Но это ничего. — Слава моя достигла до апогеи. В 2 месяца обо мне, по моему счету, было говорено около 35 раз в различных изданиях. В иных хвала до небес, в других с исключениями, а в третьих руготня напропалую. Чего лучше и выше? Но вот что гадко и мучительно: свои, наши, Белинский и все мною недовольны за Голядкина. Первое впечатление было безотчетный восторг, говор, шум, толки. Второе — критика{154}. Именно: все, все с общего говору, то есть наши и вся публика, нашли, что до того Голядкин скучен и вял, до того растянут, что читать нет возможности. Но что всего комичнее, так это то, что все сердятся на меня за растянутость и все до одного читают напропалую и перечитывают напропалую. А один из наших тем только и занимается, что каждый день прочитывает по главе, чтобы не утомить себя, и только чмокает от удовольствия. Иные из публики кричат, что это совсем невозможно, что глупо и писать и помещать такие вещи, другие же кричат, что это с них и списано и снято, а от некоторых я слыхал такие мадригалы, что говорить совестно.

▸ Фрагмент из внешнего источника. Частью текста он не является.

lemma build_inv {P : List Char} (hm : 0 < P.length) :
    ∀ i, i ≤ P.length - 1 →
      BuildInv P i ((List.range' 1 i).foldl
        (fun (st : List Nat × Nat) i =>
          let j := kmpAdvance P st.1 (P.getD i ' ') st.2
          (st.1.set i j, j)) (List.replicate P.length 0, 0)) := by
  intro i
  induction i with
  | zero =>
    intro _
    rw [List.range'_zero]
    simp only [List.foldl_nil]
    have hrep : ∀ k : Nat, (List.replicate P.length (0:Nat)).getD k 0 = 0 := by
      intro k
      simp [List.getD, List.getElem?_replicate]
      split <;> simp
    refine ⟨by simp, rfl, ?_, fun k _ => hrep k⟩
    intro k hk
    have hk0 : k = 0 := by omega
    subst hk0
    rw [hrep 0]
    rfl
  | succ i ih =>
    intro hi1
    have hinv := ih (by omega)
    set st := (List.range' 1 i).foldl
      (fun (st : List Nat × Nat) i =>
        let j := kmpAdvance P st.1 (P.getD i ' ') st.2
        (st.1.set i j, j)) (List.replicate P.length 0, 0) with hst
    obtain ⟨hlen, hj, hk_le, hk_gt⟩ := hinv
    rw [List.range'_concat, List.foldl_append]
    simp only [List.foldl_cons, List.foldl_nil]
    rw [show (1:Nat) + 1 * i = i + 1 by omega, ← hst]
    have hadv : kmpAdvance P st.1 (P.getD (i+1) ' ') st.2 = fS P (i + 1) := by
      rw [hj, kmpAdvance_eq (t := P.take (i + 1)) (by have := fS_le P i; omega)
        (fun k hk => hk_le k (by have := fS_le P i; omega)) (fS_suffix P i)]
      exact (fS_step (by omega)).symm
    rw [hadv]
    refine ⟨by simpa using hlen, rfl, ?_, ?_⟩
    · intro k hk
      rcases Nat.eq_or_lt_of_le hk with he | hlt
      · subst he
        exact getD_set_self' (by omega)
      · show (st.1.set (i+1) _).getD k 0 = fS P k
        rw [getD_set_ne' (by omega)]
        exact hk_le k (by omega)
    · intro k hk
      show (st.1.set (i+1) _).getD k 0 = 0
      rw [getD_set_ne' (by omega)]
      exact hk_gt k (by omega)

lemma buildPrefix_getD {P : List Char} (hm : 0 < P.length) :
    ∀ k, k < P.length → (buildPrefix P).getD k 0 = fS P k := by
  intro k hk
  have := build_inv hm (P.length - 1) le_rfl
  obtain ⟨_, _, hle, _⟩ := this
  exact hle k (by omega)

lemma occ_iff_suffix {T P : List Char} {p : Nat} (h : p + P.length ≤ T.length) :
    (P <+: T.drop p) ↔ P <:+ T.take (p + P.length) := by
  rw [List.prefix_iff_eq_take, List.suffix_iff_eq_drop]
  have hlen : (T.take (p + P.length)).length = p + P.length := by
    simp; omega
  rw [hlen]
  have h2 : p + P.length - P.length = p := by omega
  rw [h2, List.drop_take]
  have h3 : p + P.length - p = P.length := by omega
  rw [h3]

Что же касается до меня, то я даже на некоторое мгновение впал в уныние. У меня есть ужасный порок: неограниченное самолюбие и честолюбие. Идея о том, что я обманул ожидания и испортил вещь, которая могла бы быть великим делом, убивала меня. Мне Голядкин опротивел. Многое в нем писано наскоро и в утомлении. 1-я половина лучше последней. Рядом с блистательными страницами есть скверность, дрянь, из души воротит, читать не хочется. Вот это-то создало мне на время ад, и я заболел от горя. Брат, я тебе пришлю Голядкина через две недели, ты прочтешь. Напиши мне свое полное мнение.

Пропускаю жизнь и мое учение и скажу кое-что о наших новостях. 1-е (огромная новость). Белинский оставляет «Отечеств<енные> записки»{155}. Он страшно расстроил здоровье, отправляется на воды и, может быть, за границу. Он не возьмется за критику года два. Но для поддержания финансов издает исполинской толщины альманах (в 60 печ<атных> листов){156}. Я пишу ему две повести: 1-е) «Сбритые бакенбарды», 2-я) «Повесть об уничтоженных канцеляриях», обе с потрясающим трагическим интересом и — уже отвечаю — сжатые донельзя. Публика ждет моего с нетерпением. Обе повести небольшие. Кроме того, что-нибудь Краевскому и роман Некрасову. Всё это займет меня год. «Сбритые бакенбарды» я кончаю{157}.